Council financial freedom leads to business and homes investments

PUBLISHED: 09:54 30 November 2016 | UPDATED: 09:54 30 November 2016

Opening of council Fleet Services at Dickerson Industrial Estate Waterbeach following their move from Mill Road. Picture: Keith Heppell

Opening of council Fleet Services at Dickerson Industrial Estate Waterbeach following their move from Mill Road. Picture: Keith Heppell

Iliffe Media Ltd

A new four-year funding deal will allow Cambridge City Council greater freedom to run its finances.

The deal, which runs until 2020, breaks the practice of councils being told by the Government about their funding for the upcoming financial year each winter.
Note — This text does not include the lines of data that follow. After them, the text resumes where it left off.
-- pv_equiv track=rewrite | github.com/benjaminpatrickevans/XAI | src/plotter.py | _flatten_constructed
-- ===== SOURCE A (Python) =====
-- def _flatten_constructed(idx, nodes, edges, labels):
--     """
--         Used for plotting, rather than a tree having a subtree
--         for a constructed feature, this gets flattened to a single
--         node.
--     :param idx:
--     :param nodes:
--     :param edges:
--     :param labels:
--     :return:
--     """
--     children = [child for (parent, child) in edges if parent == idx]
--
--     if not children:
--         return labels[idx], [idx]
--
--     replacements = {
--         "add": "+",
--         "subtract": "-",
--         "multiply": "*",
--         "divide": "/"
--     }
--
--     label = labels[idx]
--     label = label.replace(label, replacements[label])
--
--     children_out = [_flatten_constructed(child, nodes, edges, labels) for child in children]
--
--     children_labels = [out[0] for out in children_out]
--     children_indices = [out[1] for out in children_out]
--
--     indices_to_remove = [idx]
--
--     # Add all the children index lists to our list
--     for children_idx_list in children_indices:
--         indices_to_remove.extend(children_idx_list)
--
--     # Return an updated label and the children nodes so we can remove them
--     return "(" + children_labels[0] + label + children_labels[1] + ")", indices_to_remove
-- ===== SOURCE B (Python) =====
-- def _flatten_constructed(idx, nodes, edges, labels):
--     # Alternative decomposition: build parent -> children adjacency once, then a single
--     # accumulator-passing traversal: indices are emitted into one shared preorder list
--     # instead of concatenating per-subtree lists, and the operator comes from a direct
--     # dict lookup instead of label.replace.
--     adj = {}
--     for parent, child in edges:
--         adj[parent] = adj.get(parent, []) + [child]
--
--     replacements = {
--         "add": "+",
--         "subtract": "-",
--         "multiply": "*",
--         "divide": "/"
--     }
--
--     order = []
--
--     def go(n):
--         order.append(n)
--         kids = adj.get(n, [])
--         if not kids:
--             return labels[n]
--         op = replacements[labels[n]]
--         kid_labels = [go(k) for k in kids]
--         return "(" + kid_labels[0] + op + kid_labels[1] + ")"
--
--     label = go(idx)
--     return label, order
-- ===== Notes on version B (the rewrite author's own statement) =====
-- stated objective: alternative
-- what changed: B builds a parent-to-children adjacency dict in one pass and does a single accumulator-passing traversal that emits indices into one shared preorder list and looks the operator up directly, instead of A's per-node scan of the whole edge list, per-subtree index-list concatenation and label.replace.
import Mathlib
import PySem

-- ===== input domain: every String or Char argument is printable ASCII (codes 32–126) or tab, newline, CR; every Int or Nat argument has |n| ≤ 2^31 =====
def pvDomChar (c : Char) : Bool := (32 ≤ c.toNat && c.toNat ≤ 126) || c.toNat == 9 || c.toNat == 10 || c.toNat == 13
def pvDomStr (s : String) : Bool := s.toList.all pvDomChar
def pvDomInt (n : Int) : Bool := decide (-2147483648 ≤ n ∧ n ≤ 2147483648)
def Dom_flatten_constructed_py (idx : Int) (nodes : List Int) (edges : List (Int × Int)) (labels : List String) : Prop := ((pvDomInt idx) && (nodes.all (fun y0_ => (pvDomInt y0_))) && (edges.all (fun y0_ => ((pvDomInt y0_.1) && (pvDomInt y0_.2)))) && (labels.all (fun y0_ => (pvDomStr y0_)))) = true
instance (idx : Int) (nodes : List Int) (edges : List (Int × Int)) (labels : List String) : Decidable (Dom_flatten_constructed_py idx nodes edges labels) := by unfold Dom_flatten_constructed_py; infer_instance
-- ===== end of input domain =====

-- B replaces A's per-node scan of the edge list and per-subtree index-list concatenation
-- by an adjacency dict built once plus one accumulator-passing preorder traversal (objective: alternative).


-- the replacements dict, shared module constant of both ports
def pyReplacements : PySem.Dict String String :=
  PySem.Dict.ofList [("add", "+"), ("subtract", "-"), ("multiply", "*"), ("divide", "/")]

-- ===== PORT A =====
-- literal port of A's recursion; fuel = edges.length + 1 bounds the recursion depth
-- (sufficient on every input Pre_ admits: acyclic, so a path repeats no node)
def flattenA (edges : List (Int × Int)) (labels : List String) : Nat → Int → String × List Int
  | 0, _ => ("", [])   -- fuel exhausted; unreachable under Pre_
  | fuel + 1, idx =>
    let children := (edges.filter (fun pc => pc.1 == idx)).map (·.2)
    if children = [] then
      ((PySem.List.pyGet? labels idx).getD "", [idx])   -- none = IndexError, excluded by Pre_
    else
      let label := (PySem.List.pyGet? labels idx).getD ""
      let label := PySem.Str.replace label label ((pyReplacements.get? label).getD "")   -- none = KeyError, excluded by Pre_
      let childrenOut := children.map (fun child => flattenA edges labels fuel child)
      let childrenLabels := childrenOut.map (·.1)
      let childrenIndices := childrenOut.map (·.2)
      let indicesToRemove := childrenIndices.foldl (fun acc l => acc ++ l) [idx]
      ("(" ++ (PySem.List.pyGet? childrenLabels 0).getD "" ++ label ++
         (PySem.List.pyGet? childrenLabels 1).getD "" ++ ")",   -- none = IndexError, excluded by Pre_
       indicesToRemove)

def flatten_constructed_py (idx : Int) (nodes : List Int) (edges : List (Int × Int)) (labels : List String) : String × List Int :=
  flattenA edges labels (edges.length + 1) idx

-- ===== PORT B =====
-- port of Source B: adjacency dict built once; go threads the shared `order` accumulator
def flattenB_go (adj : PySem.Dict Int (List Int)) (labels : List String) : Nat → Int → List Int → String × List Int
  | 0, _, order => ("", order)   -- fuel exhausted; unreachable under Pre_
  | fuel + 1, n, order =>
    let order := order ++ [n]
    let kids := adj.getD n []
    if kids = [] then
      ((PySem.List.pyGet? labels n).getD "", order)
    else
      let op := (pyReplacements.get? ((PySem.List.pyGet? labels n).getD "")).getD ""
      let p := kids.foldl
        (fun (p : List String × List Int) k =>
          let r := flattenB_go adj labels fuel k p.2
          (p.1 ++ [r.1], r.2)) ([], order)
      ("(" ++ (PySem.List.pyGet? p.1 0).getD "" ++ op ++ (PySem.List.pyGet? p.1 1).getD "" ++ ")", p.2)

def flatten_constructed_py_alt (idx : Int) (nodes : List Int) (edges : List (Int × Int)) (labels : List String) : String × List Int :=
  let adj := edges.foldl (fun d pc => d.modify pc.1 [] (· ++ [pc.2])) PySem.Dict.empty
  let r := flattenB_go adj labels (edges.length + 1) idx []
  (r.1, r.2)

-- ===== PRECONDITION & SPEC =====
-- helpers for Pre_: plain graph reachability from idx along the edge relation
def pvChildren (edges : List (Int × Int)) (n : Int) : List Int :=
  (edges.filter (fun pc => pc.1 == n)).map (·.2)

def pvReach (edges : List (Int × Int)) (start : List Int) : List Int :=
  (fun S => (S ++ S.flatMap (pvChildren edges)).dedup)^[edges.length + 1] start

-- Pre_: exactly the inputs on which Python A returns normally — every node reachable from
-- idx is a valid index into labels, no reachable node lies on a cycle (else infinite
-- recursion), and every reachable internal node has a label in the replacements dict
-- (else KeyError) and at least two children (else IndexError on children_labels[1]).
def Pre_flatten_constructed_py (idx : Int) (nodes : List Int) (edges : List (Int × Int)) (labels : List String) : Prop :=
  ∀ n ∈ pvReach edges [idx],
    (PySem.List.pyGet? labels n).isSome = true ∧
    n ∉ pvReach edges (pvChildren edges n) ∧
    (pvChildren edges n ≠ [] →
      (PySem.List.pyGet? labels n).getD "" ∈ (["add", "subtract", "multiply", "divide"] : List String) ∧
      2 ≤ (pvChildren edges n).length)

instance (idx : Int) (nodes : List Int) (edges : List (Int × Int)) (labels : List String) : Decidable (Pre_flatten_constructed_py idx nodes edges labels) := by
  unfold Pre_flatten_constructed_py; infer_instance

def pvWitness_flatten_constructed_py : Int × List Int × (List (Int × Int)) × List String :=
  (0, [0, 1, 2], [(0, 1), (0, 2)], ["add", "x", "y"])

def Spec_flatten_constructed_py (idx : Int) (nodes : List Int) (edges : List (Int × Int)) (labels : List String) (out : String × List Int) : Prop := out = flatten_constructed_py_alt idx nodes edges labels
instance (idx : Int) (nodes : List Int) (edges : List (Int × Int)) (labels : List String) (out : String × List Int) : Decidable (Spec_flatten_constructed_py idx nodes edges labels out) := by unfold Spec_flatten_constructed_py; infer_instance

-- ===== CLAIM (what is proved, stated in full; the proofs are below) =====
def Claim_equal_flatten_constructed_py : Prop := ∀ (idx : Int) (nodes : List Int) (edges : List (Int × Int)) (labels : List String), Dom_flatten_constructed_py idx nodes edges labels → Pre_flatten_constructed_py idx nodes edges labels → Spec_flatten_constructed_py idx nodes edges labels (flatten_constructed_py idx nodes edges labels)

-- ===== LEMMAS AND PROOFS =====

theorem pv_replace_self (s t : String) : PySem.Str.replace s s t = t := by
  unfold PySem.Str.replace
  cases h : s.toList with
  | nil => simp [PySem.Chars.replace]
  | cons c cs =>
    cases cs with
    | nil => simp [PySem.Chars.replace, PySem.Chars.replace.go, List.isPrefixOf]
    | cons c2 cs2 => simp [PySem.Chars.replace, PySem.Chars.replace.go, List.isPrefixOf]

theorem pv_adj_getD (edges : List (Int × Int)) (n : Int) :
    ((edges.foldl (fun d pc => d.modify pc.1 [] (· ++ [pc.2])) PySem.Dict.empty).getD n []) =
      (edges.filter (fun pc => pc.1 == n)).map (·.2) := by
  simp [PySem.Dict.getD_foldl_modify_append]

theorem pv_foldl_append (L : List (List Int)) (init : List Int) :
    L.foldl (fun acc l => acc ++ l) init = init ++ L.flatten := by
  induction L generalizing init with
  | nil => simp
  | cons l L ih => simp [List.foldl_cons, ih, List.append_assoc]

theorem pv_fold_pair_pure (g : Int → String × List Int) :
    ∀ (kids : List Int) (ls : List String) (ord : List Int),
      kids.foldl (fun (p : List String × List Int) k => (p.1 ++ [(g k).1], p.2 ++ (g k).2)) (ls, ord)
        = (ls ++ kids.map (fun k => (g k).1), ord ++ (kids.map (fun k => (g k).2)).flatten) := by
  intro kids
  induction kids with
  | nil => intro ls ord; simp
  | cons k ks ihk =>
    intro ls ord
    rw [List.foldl_cons]
    simp only [ihk]
    simp

theorem pv_fold_pair (f : Int → List Int → String × List Int) (g : Int → String × List Int)
    (h : ∀ k ord, f k ord = ((g k).1, ord ++ (g k).2)) :
    ∀ (kids : List Int) (ls : List String) (ord : List Int),
      kids.foldl (fun (p : List String × List Int) k => let r := f k p.2; (p.1 ++ [r.1], r.2)) (ls, ord)
        = (ls ++ kids.map (fun k => (g k).1), ord ++ (kids.map (fun k => (g k).2)).flatten) := by
  intro kids ls ord
  simp only [h]
  exact pv_fold_pair_pure g kids ls ord

theorem pv_go_eq (edges : List (Int × Int)) (labels : List String) :
    ∀ (fuel : Nat) (n : Int) (order : List Int),
      flattenB_go (edges.foldl (fun d pc => d.modify pc.1 [] (· ++ [pc.2])) PySem.Dict.empty) labels fuel n order =
        ((flattenA edges labels fuel n).1, order ++ (flattenA edges labels fuel n).2) := by
  intro fuel
  induction fuel with
  | zero => intro n order; simp [flattenA, flattenB_go]
  | succ fuel ih =>
    intro n order
    have hfold := pv_fold_pair
      (flattenB_go (edges.foldl (fun d pc => d.modify pc.1 [] (· ++ [pc.2])) PySem.Dict.empty) labels fuel)
      (flattenA edges labels fuel) ih
    simp only [flattenA, flattenB_go, pv_adj_getD]
    split_ifs with hc
    · simp
    · simp only [hfold, List.nil_append, pv_replace_self, pv_foldl_append, List.map_map,
        Function.comp_def, List.singleton_append, List.append_assoc]

-- ===== VERDICT (by name: the statement is the Claim_ definition above) =====
theorem flatten_constructed_py_spec : Claim_equal_flatten_constructed_py := by
  intro idx nodes edges labels _ _
  unfold Spec_flatten_constructed_py flatten_constructed_py flatten_constructed_py_alt
  simp [pv_go_eq]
While the new deal will leave city finances poorer, the council will be more financially independent, it says.

A five-point plan has been put together to show government there is a clear plan for the future.

Cllr Richard Robertson, executive councillor for finance and resources, said: “Multi-year planning is essential given the challenges of a rapidly growing city, devolution opportunities and the need to transform our delivery of services.

“Major uncertainty factors following the Brexit vote will have significant impacts on our city’s prosperity and international economy so having certainty 
from this four-year settlement is 
very welcome.”

The council’s five-point plan involves developing its own businesses, one of which is the new Fleet Services at Waterbeach.

This new garage will maintain the council’s fleet of vehicles, including the shared service refuse collection lorries, and will also provide MOT testing, services and repairs for the general public. The new station was opened at Dickerson Industrial Estate, Waterbeach, by Cllr Peter Roberts, corporate project manager Fran Barratt and commercial manager Dave Cox.

The business moves from the previous depot in Mill Road. This, and the surrounding buildings which are between Kingston Street and the railway, are proposed to become 167 new homes.

Housing investments and better capital investments are also part of the five-point plan. Already £50m has been freed up to buy more commercial property for the council.

The overall plan will also aim to transform the way the council delivers services and seek to share services with neighbouring councils where possible.

The number of council offices is being reduced, including the sale of Hobson House on St Andrew’s Street.

Finally, the plan will seek to challenge the council’s capital programme to reduce capital commitments by more than £10m and ensure schemes are well planned and delivered in a timely way.